One method of synthesis, developed by Phil Shevlin who has done the principal work in the field, is by passing a large current through two adjacent carbon rods, generating an electric arc. The way this species is made is closely related to the formation of fullerenes C_{60}, the chief difference being that a much lower vacuum is used in atomic carbon formation.

Atomic carbon is generated in the thermolysis of 5-diazotetrazole upon extrusion of 3 equivalents of dinitrogen:

CN_{6} → :C: + 3N_{2}

A clean source of atomic carbon can be obtained based on the thermal decomposition of tantalum carbide. In the developed source, carbon is loaded into a thin-walled tantalum tube. After being sealed, it is heated by direct electric current. The solvated carbon atoms diffuse to the outer surface of the tube and, when the temperature rises, the evaporation of atomic carbon from the surface of the tantalum tube is observed. The source provides purely carbon atoms without presence of any additional species.

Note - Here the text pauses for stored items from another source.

-- pv_equiv track=rewrite | github.com/fleximeter/pctheory_pub | pctheory/util.py | norgard
-- ===== SOURCE A (Python) =====
-- def norgard(n: int):
--     """
--     Generates the first n numbers of OEIS A004718 (Per Nørgård's infinity series)
--     :param n: The number of terms to compute
--     :return: The series
--     """
--     n_list = [0 for i in range(n)]
--     i = 0
--     m = 0
--     while m < n:
--         m = 2 * i
--         if m < n:
--             n_list[m] = -n_list[i]
--         m += 1
--         if m < n:
--             n_list[m] = n_list[i] + 1
--         i += 1
--     return n_list
-- ===== SOURCE B (Python) =====
-- def norgard(n: int):
--     """Per Noergaard infinity series, term k computed from k's binary digits MSB-first."""
--     result = []
--     for k in range(n):
--         v = 0
--         for c in bin(k)[2:]:
--             v = -v if c == '0' else v + 1
--         result.append(v)
--     return result
-- ===== Notes on version B (the rewrite author's own statement) =====
-- stated objective: alternative
-- what changed: Each term is computed independently by scanning its index's binary digits MSB-first (0 bit negates, 1 bit adds one), replacing A's pair-filling recurrence that writes positions 2i and 2i+1 of a pre-allocated array.
import Mathlib
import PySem

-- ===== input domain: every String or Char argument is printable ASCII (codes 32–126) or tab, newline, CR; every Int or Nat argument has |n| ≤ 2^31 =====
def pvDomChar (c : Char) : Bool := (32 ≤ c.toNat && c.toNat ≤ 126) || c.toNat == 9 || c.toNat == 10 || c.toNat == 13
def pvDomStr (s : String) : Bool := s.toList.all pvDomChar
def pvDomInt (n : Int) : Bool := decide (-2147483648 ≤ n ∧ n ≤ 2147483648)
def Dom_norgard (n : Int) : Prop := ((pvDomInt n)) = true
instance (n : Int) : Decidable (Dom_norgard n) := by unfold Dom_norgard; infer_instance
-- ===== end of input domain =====

-- B computes each term independently from its index's binary digits (MSB-first scan)
-- instead of A's pair-filling recurrence over a pre-allocated array; objective: alternative.

-- ===== PORT A =====
-- the while loop of A: state is (n_list, i, m); `h` only justifies termination
def norgardLoop (n : Int) (nl : List Int) (i m : Nat) (_h : m ≤ 2 * i) : List Int :=
  if (m : Int) < n then
    let m1 := 2 * i
    let nl1 := if (m1 : Int) < n then nl.set m1 (-(nl.getD i 0)) else nl
    let m2 := m1 + 1
    let nl2 := if (m2 : Int) < n then nl1.set m2 (nl1.getD i 0 + 1) else nl1
    norgardLoop n nl2 (i + 1) m2 (by omega)
  else nl
termination_by (n - m).toNat
decreasing_by omega

def norgard (n : Int) : List Int :=
  norgardLoop n (List.replicate n.toNat 0) 0 0 (by omega)

-- ===== PORT B =====
-- binary digits of k, most significant first (empty for 0)
def bitsMSB (k : Nat) : List Nat :=
  if k = 0 then [] else bitsMSB (k / 2) ++ [k % 2]
termination_by k
decreasing_by omega

-- bin(k)[2:] as a digit list: Python's bin(0) is "0b0", one digit
def pyBin (k : Nat) : List Nat := if k = 0 then [0] else bitsMSB k

def norgard_alt (n : Int) : List Int :=
  (List.range n.toNat).map (fun k =>
    (pyBin k).foldl (fun v b => if b = 0 then -v else v + 1) 0)

-- ===== PRECONDITION & SPEC =====
def Spec_norgard (n : Int) (out : List Int) : Prop := out = norgard_alt n
instance (n : Int) (out : List Int) : Decidable (Spec_norgard n out) := by unfold Spec_norgard; infer_instance

-- ===== CLAIM (what is proved, stated in full; the proofs are below) =====
def Claim_equal_norgard : Prop := ∀ (n : Int), Dom_norgard n → Spec_norgard n (norgard n)

-- ===== LEMMAS AND PROOFS =====

-- the series by its defining recurrence: a 0 = 0, a (2k) = -a k, a (2k+1) = a k + 1
def nor (k : Nat) : Int :=
  if k = 0 then 0 else if k % 2 = 0 then -nor (k / 2) else nor (k / 2) + 1
termination_by k
decreasing_by all_goals omega

lemma nor_bit0 (i : Nat) : nor (2 * i) = -nor i := by
  rcases Nat.eq_zero_or_pos i with h | h
  · subst h; simp [nor]
  · have h1 : 2 * i / 2 = i := by omega
    have h2 : 2 * i % 2 = 0 := by omega
    rw [nor, if_neg (by omega), h2, if_pos rfl, h1]

lemma nor_bit1 (i : Nat) : nor (2 * i + 1) = nor i + 1 := by
  have h1 : (2 * i + 1) / 2 = i := by omega
  have h2 : (2 * i + 1) % 2 = 1 := by omega
  rw [nor, if_neg (by omega), h2, h1]
  simp

lemma bitsMSB_val (k : Nat) :
    (bitsMSB k).foldl (fun v b => if b = 0 then -v else v + 1) 0 = nor k := by
  induction k using Nat.strong_induction_on with
  | _ k ih =>
    by_cases h0 : k = 0
    · subst h0; simp [bitsMSB, nor]
    · rw [bitsMSB, if_neg h0, List.foldl_append, ih (k / 2) (by omega)]
      rw [show nor k = if k % 2 = 0 then -nor (k / 2) else nor (k / 2) + 1 from by
        rw [nor, if_neg h0]]
      rcases Nat.mod_two_eq_zero_or_one k with h | h <;> simp [h]

lemma pyBin_val (k : Nat) :
    (pyBin k).foldl (fun v b => if b = 0 then -v else v + 1) 0 = nor k := by
  by_cases h0 : k = 0
  · subst h0; simp [pyBin, nor]
  · rw [pyBin, if_neg h0, bitsMSB_val]

lemma alt_eq (n : Int) : norgard_alt n = (List.range n.toNat).map nor := by
  unfold norgard_alt
  exact List.map_congr_left fun k _ => pyBin_val k

lemma getD_set_ne (l : List Int) (a : Int) (i j : Nat) (h : i ≠ j) :
    (l.set i a).getD j 0 = l.getD j 0 := by
  simp [List.getD_eq_getElem?_getD, List.getElem?_set_ne h]

lemma getD_set_self (l : List Int) (a : Int) (i : Nat) (h : i < l.length) :
    (l.set i a).getD i 0 = a := by
  simp [List.getD_eq_getElem?_getD, h]

lemma fill_done (n : Int) (nl : List Int) (i : Nat)
    (hlen : nl.length = n.toNat)
    (hfill : ∀ j : Nat, j < n.toNat → j < 2 * i → nl.getD j 0 = nor j)
    (hcov : n.toNat ≤ 2 * i) :
    nl = (List.range n.toNat).map nor := by
  apply List.ext_getElem
  · simp [hlen]
  · intro j h1 h2
    have hj : j < n.toNat := by simpa [hlen] using h1
    have := hfill j hj (by omega)
    rw [List.getD_eq_getElem nl 0 h1] at this
    simpa using this

lemma loop_spec (n : Int) : ∀ (fuel : Nat) (nl : List Int) (i m : Nat) (h : m ≤ 2 * i),
    (n - m).toNat ≤ fuel →
    nl.length = n.toNat →
    (∀ j : Nat, j < n.toNat → (j < 2 * i → nl.getD j 0 = nor j) ∧ (2 * i ≤ j → nl.getD j 0 = 0)) →
    ((m = 2 * i - 1 ∧ 1 ≤ i) ∨ (i = 0 ∧ m = 0)) →
    norgardLoop n nl i m h = (List.range n.toNat).map nor := by
  intro fuel
  induction fuel with
  | zero =>
    intro nl i m h hfuel hlen hfill hm
    have hge : ¬ ((m : Int) < n) := by omega
    rw [norgardLoop, if_neg hge]
    exact fill_done n nl i hlen (fun j hj hji => (hfill j hj).1 hji) (by omega)
  | succ fuel ih =>
    intro nl i m h hfuel hlen hfill hm
    by_cases hlt : (m : Int) < n
    · rw [norgardLoop, if_pos hlt]
      set nl1 := if ((2 * i : Nat) : Int) < n then nl.set (2 * i) (-(nl.getD i 0)) else nl with hnl1
      set nl2 := if ((2 * i + 1 : Nat) : Int) < n then nl1.set (2 * i + 1) (nl1.getD i 0 + 1) else nl1 with hnl2
      have hlen1 : nl1.length = n.toNat := by
        rw [hnl1]; split <;> simp [hlen]
      have hlen2 : nl2.length = n.toNat := by
        rw [hnl2]; split <;> simp [hlen1]
      -- value read at position i is nor i (whenever i is in range)
      have hread : i < n.toNat → nl.getD i 0 = nor i := by
        intro hin
        rcases Nat.eq_zero_or_pos i with hi0 | hip
        · subst hi0
          rw [(hfill 0 hin).2 (by omega)]
          simp [nor]
        · exact (hfill i hin).1 (by omega)
      have hread1 : i < n.toNat → nl1.getD i 0 = nor i := by
        intro hin
        rw [hnl1]
        split
        · rcases Nat.eq_zero_or_pos i with hi0 | hip
          · subst hi0
            simp only [Nat.mul_zero]
            rw [getD_set_self _ _ _ (by omega), hread hin]
            simp [nor]
          · rw [getD_set_ne _ _ _ _ (by omega)]
            exact hread hin
        · exact hread hin
      have hfill2 : ∀ j : Nat, j < n.toNat →
          (j < 2 * (i + 1) → nl2.getD j 0 = nor j) ∧ (2 * (i + 1) ≤ j → nl2.getD j 0 = 0) := by
        intro j hj
        constructor
        · intro hlt2
          rcases Nat.lt_or_ge j (2 * i) with hcase | hcase
          · have h2 : nl2.getD j 0 = nl1.getD j 0 := by
              rw [hnl2]; split
              · exact getD_set_ne _ _ _ _ (by omega)
              · rfl
            have h1 : nl1.getD j 0 = nl.getD j 0 := by
              rw [hnl1]; split
              · exact getD_set_ne _ _ _ _ (by omega)
              · rfl
            rw [h2, h1]
            exact (hfill j hj).1 hcase
          · have hin : i < n.toNat := by omega
            rcases Nat.eq_or_lt_of_le hcase with hj2i | hj2i1
            · -- j = 2 i
              have hje : j = 2 * i := hj2i.symm
              subst hje
              have hw : ((2 * i : Nat) : Int) < n := by omega
              have h2 : nl2.getD (2 * i) 0 = nl1.getD (2 * i) 0 := by
                rw [hnl2]; split
                · exact getD_set_ne _ _ _ _ (by omega)
                · rfl
              have h1 : nl1.getD (2 * i) 0 = -(nl.getD i 0) := by
                rw [hnl1, if_pos hw]
                exact getD_set_self _ _ _ (by omega)
              rw [h2, h1, hread hin, nor_bit0]
            · -- j = 2 i + 1
              have hje : j = 2 * i + 1 := by omega
              subst hje
              have hw : ((2 * i + 1 : Nat) : Int) < n := by omega
              have h2 : nl2.getD (2 * i + 1) 0 = nl1.getD i 0 + 1 := by
                rw [hnl2, if_pos hw]
                exact getD_set_self _ _ _ (by omega)
              rw [h2, hread1 hin, nor_bit1]
        · intro hge2
          have h2 : nl2.getD j 0 = nl1.getD j 0 := by
            rw [hnl2]; split
            · exact getD_set_ne _ _ _ _ (by omega)
            · rfl
          have h1 : nl1.getD j 0 = nl.getD j 0 := by
            rw [hnl1]; split
            · exact getD_set_ne _ _ _ _ (by omega)
            · rfl
          rw [h2, h1]
          exact (hfill j hj).2 (by omega)
      exact ih nl2 (i + 1) (2 * i + 1) (by omega) (by omega) hlen2 hfill2 (Or.inl ⟨by omega, by omega⟩)
    · rw [norgardLoop, if_neg hlt]
      exact fill_done n nl i hlen (fun j hj hji => (hfill j hj).1 hji) (by omega)

-- ===== VERDICT (by name: the statement is the Claim_ definition above) =====
theorem norgard_spec : Claim_equal_norgard := by
  intro n _
  unfold Spec_norgard norgard
  rw [alt_eq]
  apply loop_spec n ((n - 0).toNat) _ 0 0 _ (by omega)
  · simp
  · intro j hj
    refine ⟨fun hlt => by omega, fun _ => ?_⟩
    have : j < (List.replicate n.toNat (0 : Int)).length := by simpa using hj
    rw [List.getD_eq_getElem _ 0 this]
    simp
  · exact Or.inr ⟨rfl, rfl⟩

=== Carbon suboxide decarbonylation ===

Atomic carbon can be produced by carbon suboxide decarbonylation. In this process, carbon suboxide decomposes to produce atomic carbon and carbon monoxide according to the equation:
C_{3}O_{2} → 2 CO + [C]
The process involves dicarbon monoxide as an intermediate, and occurs in two steps. Photolytic far ultraviolet radiation is needed for both decarbonylations.
1. OCCCO → [CCO] + CO
2. [CCO] → CO + [C]

== Uses ==

Normally, a sample of atomic carbon exists as a mixture of excited states in addition to the ground-state in thermodynamic equilibrium. Each state contributes differently to the reaction mechanisms that can take place. A simple test used to determine which state is involved is to make use of the diagnostic reaction of the triplet state with O_{2}, if the reaction yield is unchanged it indicates that the singlet state is involved. The diradical ground-state normally undergoes abstraction reactions. Atomic carbon has been used to generate "true" carbenes by the abstraction of oxygen atoms from carbonyl groups:

 R_{2}C=O + :C: → R_{2}C: + CO

Carbenes formed in this way will exhibit true carbenic behaviour. Carbenes prepared by other methods such as diazo compounds, might exhibit properties better attributed to the diazo compound used to make the carbene (which mimic carbene behaviour), rather than to the carbene itself. This is important from a mechanistic understanding of true carbene behaviour perspective.

== Reactions ==

As atomic carbon is an electron-deficient species, it spontaneously autopolymerises in its pure form, or converts to an adduct upon treatment with a Lewis acid or base. Oxidation of atomic carbon gives carbon monoxide, whereas reduction gives λ^{2}-methane.
Non-metals, including oxygen, strongly attack atomic carbon, forming divalent carbon compounds:
2 [C] + O_{2} → 2 CO

Atomic carbon is highly reactive; most reactions are very exothermic. They are generally carried out in the gas phase at liquid nitrogen temperatures (77 K). Typical reactions with organic compounds include:
- Insertion into a C−H bond in alkanes to form a carbene
- Deoxygenation of carbonyl groups in ketones and aldehydes to form a carbene, 2-butanone forming 2-butanylidene.
- Insertion into carbon−carbon double bonds to form a cyclopropylidene which undergoes ring-opening, a simple example being insertion into an alkene to form a cumulene.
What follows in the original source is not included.